Neutral Citation: 2002 ONFSCDRS 55
FSCO A00-000441
FINANCIAL SERVICES COMMISSION OF ONTARIO
BETWEEN:
GERALD CARR
Applicant
and
LOMBARD GENERAL INSURANCE CO. OF CANADA
Insurer
ASSESSMENT OF EXPENSES
Before:
Susan Sapin
Heard:
March 12, 2002, at the Offices of the Financial Services Commission of Ontario in Toronto.
Written submissions were received on March 12, 2002.
Appearances:
Robert H. Littlejohn for Mr. Carr
Albert M. Conforzi for Lombard General Insurance Co. of Canada
Issues:
The Applicant, Gerald Carr, was injured in a motor vehicle accident on January 5, 1999. In a decision dated September 11, 2001, I denied his claim for statutory income replacement benefits (IRBs) under the Schedule1 and allowed his claim for housekeeping expenses.
I determined that Mr. Carr was entitled to his arbitration expenses. Mr. Carr claimed arbitration expenses of $35,691.16, including legal fees and disbursements. Lombard General Insurance of Canada (Lombard) disputed the amount of expenses claimed by Mr. Carr and requested that they be assessed.
The issue in this further hearing therefore is:
- What is the amount of expenses to which Mr. Carr is entitled in respect of this arbitration proceeding?
Result:
- Mr. Carr is entitled to arbitration expenses of $18,424.74.
ASSESSMENT OF EXPENSES
Criteria for awarding expenses:
Subsection 282(11) of the Insurance Act, R..S.O. 1990, c. I.8, allows expenses to be awarded to either the insured person or the insurer:
282.—(11) The arbitrator may award, according to the criteria prescribed by the regulations, to the insured person or the insurer, all or part of such expenses incurred in respect of an arbitration proceeding as may be prescribed in the regulations, to the maximum set out in the regulations.
The criteria for awarding expenses are found in subsection 12(2) of Regulation 664, as amended by Ontario Regulation 464/96, under the Insurance Act, which states as follows:2
12.- (2) An arbitrator may award expenses to an insurer or insured person under subsection 282(11) of the Act if the arbitrator is satisfied that the award is justified, having regard to the following criteria:
Each party's degree of success in the outcome of the proceeding.

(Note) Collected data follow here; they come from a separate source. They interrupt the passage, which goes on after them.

-- pv_equiv track=rewrite | github.com/Kasib-hub/CodeWars | chasers_schedule.py | solution
-- ===== SOURCE A (Python) =====
-- import math
--
-- def solution(s, t):
-- #     distance = speed * time
-- #     speed * 2 for one unit of time
-- #     speed decreased by 1 afterwards and 1 unit of time can't sprint
-- #     get maximum possible distance
--     distance = s * t
--
-- #     max sprints will always be half the time, round up for odd times
-- # for each max sprint, check if the distance is greater than 3 which is the minimum distance to sprint
--     max_sprints = math.ceil(t / 2)
--     for i in range(max_sprints):
--
--         # checking if the distance is greater than 3 at each sprint
--         if (s - 3 * i > 0):
--             distance += s - 3 * i
--     return distance
--     pass
-- ===== SOURCE B (Python) =====
-- def solution(s, t):
--     # closed form: k positive sprint bonuses s, s-3, s-6, ... are summed
--     m = (t + 1) // 2               # ceil(t/2), number of sprint slots
--     if m < 0:
--         m = 0
--     p = (s + 2) // 3 if s > 0 else 0   # how many terms s - 3*i stay positive
--     k = min(m, p)
--     return s * t + k * s - 3 * (k * (k - 1)) // 2
-- ===== Notes on version B (the rewrite author's own statement) =====
-- stated objective: faster
-- what changed: Replaced the per-sprint loop accumulating the positive bonuses s-3*i with a closed-form count of positive terms and an arithmetic-series sum.
import Mathlib
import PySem

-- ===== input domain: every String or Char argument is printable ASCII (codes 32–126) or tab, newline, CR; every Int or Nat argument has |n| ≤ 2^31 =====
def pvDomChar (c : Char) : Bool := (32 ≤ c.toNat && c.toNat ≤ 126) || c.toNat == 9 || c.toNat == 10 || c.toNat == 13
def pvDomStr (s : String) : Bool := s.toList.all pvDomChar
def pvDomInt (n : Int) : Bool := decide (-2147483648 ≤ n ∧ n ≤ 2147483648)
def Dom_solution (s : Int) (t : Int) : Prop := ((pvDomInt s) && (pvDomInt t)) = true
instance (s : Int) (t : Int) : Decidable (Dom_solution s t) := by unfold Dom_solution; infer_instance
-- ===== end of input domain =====

-- B replaces A's O(t) loop over sprint slots with a closed-form arithmetic-series sum (objective: faster).

-- ===== PORT A =====
-- math.ceil(t / 2): on |t| ≤ 2^31 the float t/2 is exact, so this is ceiling division,
-- ported exactly as -((-t) // 2).
def solution (s : Int) (t : Int) : Int :=
  let distance := s * t
  let max_sprints := -(PySem.Int.floordiv (-t) 2)
  (PySem.List.pyRange 0 max_sprints 1).foldl
    (fun distance i => if s - 3 * i > 0 then distance + (s - 3 * i) else distance)
    distance

-- ===== PORT B =====
def solution_alt (s : Int) (t : Int) : Int :=
  let m0 := PySem.Int.floordiv (t + 1) 2
  let m := if m0 < 0 then 0 else m0
  let p := if s > 0 then PySem.Int.floordiv (s + 2) 3 else 0
  let k := min m p
  s * t + k * s - PySem.Int.floordiv (3 * (k * (k - 1))) 2

-- ===== PRECONDITION & SPEC =====
def Spec_solution (s : Int) (t : Int) (out : Int) : Prop := out = solution_alt s t
instance (s : Int) (t : Int) (out : Int) : Decidable (Spec_solution s t out) := by unfold Spec_solution; infer_instance

-- ===== CLAIM (what is proved, stated in full; the proofs are below) =====
def Claim_equal_solution : Prop := ∀ (s : Int) (t : Int), Dom_solution s t → Spec_solution s t (solution s t)

-- ===== LEMMAS AND PROOFS =====

-- number of indices i with s - 3*i > 0 (0 when s ≤ 0)
def pvP (s : Int) : Nat := if s > 0 then ((s + 2) / 3).toNat else 0

-- loop invariant for A's fold restated over List.range
theorem pv_loop (s : Int) (n : Nat) (d : Int) :
    (List.range n).foldl
      (fun (d : Int) (k : Nat) => if s - 3 * (k : Int) > 0 then d + (s - 3 * (k : Int)) else d) d
    = d + ((min n (pvP s) : Int) * s - 3 * ((min n (pvP s) : Int) * ((min n (pvP s) : Int) - 1)) / 2) := by
  induction n with
  | zero => simp
  | succ n ih =>
    rw [List.range_succ, List.foldl_append, ih]
    simp only [List.foldl_cons, List.foldl_nil]
    by_cases h : s - 3 * (n : Int) > 0
    · have hn : n < pvP s := by unfold pvP; split_ifs with hs <;> omega
      have h1 : min (n + 1) (pvP s) = n + 1 := by omega
      have h2 : min n (pvP s) = n := by omega
      simp only [if_pos h, ← Nat.cast_min, h1, h2]
      have e2 : 3 * ((((n : Int)) + 1) * (n : Int)) = 3 * ((n : Int) * ((n : Int) - 1)) + 3 * (n : Int) * 2 := by ring
      push_cast
      rw [show ((n : Int) + 1 - 1) = (n : Int) from by ring, e2,
        Int.add_mul_ediv_right _ _ (by norm_num : (2:Int) ≠ 0)]
      set q := 3 * ((n : Int) * ((n : Int) - 1)) / 2
      ring
    · have hn : pvP s ≤ n := by unfold pvP; split_ifs with hs <;> omega
      have h1 : min (n + 1) (pvP s) = pvP s := by omega
      have h2 : min n (pvP s) = pvP s := by omega
      simp only [if_neg h, ← Nat.cast_min, h1, h2]

theorem pv_solution_eq (s t : Int) : solution s t = solution_alt s t := by
  unfold solution solution_alt
  show (PySem.List.pyRange 0 (-(PySem.Int.floordiv (-t) 2)) 1).foldl
      (fun distance i => if s - 3 * i > 0 then distance + (s - 3 * i) else distance) (s * t)
    = s * t + (min (if PySem.Int.floordiv (t + 1) 2 < 0 then 0 else PySem.Int.floordiv (t + 1) 2)
          (if s > 0 then PySem.Int.floordiv (s + 2) 3 else 0)) * s
      - PySem.Int.floordiv (3 * ((min (if PySem.Int.floordiv (t + 1) 2 < 0 then 0 else PySem.Int.floordiv (t + 1) 2)
          (if s > 0 then PySem.Int.floordiv (s + 2) 3 else 0)) * ((min (if PySem.Int.floordiv (t + 1) 2 < 0 then 0 else PySem.Int.floordiv (t + 1) 2)
          (if s > 0 then PySem.Int.floordiv (s + 2) 3 else 0)) - 1))) 2
  simp only [show ∀ x : Int, PySem.Int.floordiv x 2 = x / 2 from fun x => PySem.Int.floordiv_eq_ediv_of_pos (by norm_num),
      show PySem.Int.floordiv (s + 2) 3 = (s + 2) / 3 from PySem.Int.floordiv_eq_ediv_of_pos (by norm_num),
      PySem.List.pyRange_one]
  simp only [zero_add, List.foldl_map]
  rw [pv_loop s ((-(-t / 2) - 0).toNat) (s * t)]
  have hk : ((min ((-(-t / 2) - 0).toNat) (pvP s) : Nat) : Int)
      = min (if (t + 1) / 2 < 0 then 0 else (t + 1) / 2) (if s > 0 then (s + 2) / 3 else 0) := by
    unfold pvP
    split_ifs <;> push_cast <;> omega
  simp only [← Nat.cast_min]
  rw [hk]
  set k : Int := min (if (t + 1) / 2 < 0 then 0 else (t + 1) / 2) (if s > 0 then (s + 2) / 3 else 0)
  set q := 3 * (k * (k - 1)) / 2
  ring

-- ===== VERDICT (by name: the statement is the Claim_ definition above) =====
theorem solution_spec : Claim_equal_solution := by
  intro s t _
  exact pv_solution_eq s t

Conduct of the insurer or the insured person that tended to shorten or facilitate the proceeding or that tended to prolong, obstruct or hinder the proceeding, including failure to comply with undertakings or orders.
Whether the proceeding or any position taken by the insurer or the insured person during the proceeding was manifestly unfounded, frivolous, vexatious, fraudulent or an abuse of process.
The degree of complexity, novelty or significance of the factual or legal issues raised in the proceeding.
If the insurer or insured person requests, any written offers to settle...
Any other matter related to the proceeding that the arbitrator considers relevant to the issue of whether an award of expenses is justified.
Arbitrators must consider these legislated criteria and apply them to both parties, having regard to the intent and purpose of the overall statutory scheme. They must balance the applicant's need for access to relatively inexpensive, speedy and informal adjudication of disputes regarding no-fault benefits with a "relatively mild deterrent to undeserving claims or undesirable behaviour."3
The above criteria can also be useful in assessing the amount of expenses.4
As pointed out by Arbitrator Renahan in Dobkina and Commercial Union Assurance Company, (FSCO A98-001232, October 31, 2000), however, "a criterion which may justify an award of expenses in favour of a party, may also justify a reduction in the assessment. For example, although the ultimate success of an applicant might justify an award of expenses in his or her favour, minimal success might justify a reduction in the amount of the assessment."
Legal fees:
Under the Schedule5 legal fees may be awarded for all services performed before an arbitration, including preparation for, attendance at and services subsequent to, an arbitration hearing.
Mr. Carr claims the following legal fees, as outlined in a Bill of Costs prepared by Mr. Littlejohn:
Robert Littlejohn
99.2 hrs @ 175
$17,360.00
Legal assistant
22.2 hrs @ 60
1,332.00
Junior legal assistant
18.1 hrs @ 35
633.50
Total fees:
$19,325.50
GST
1,352.78
Total fees plus GST:
$20,678.28
The hours claimed include both Mr. Littlejohn's preparation for and attendance at the arbitration. Neither legal assistant attended the hearing, which lasted two and half days, or 18.5 hours.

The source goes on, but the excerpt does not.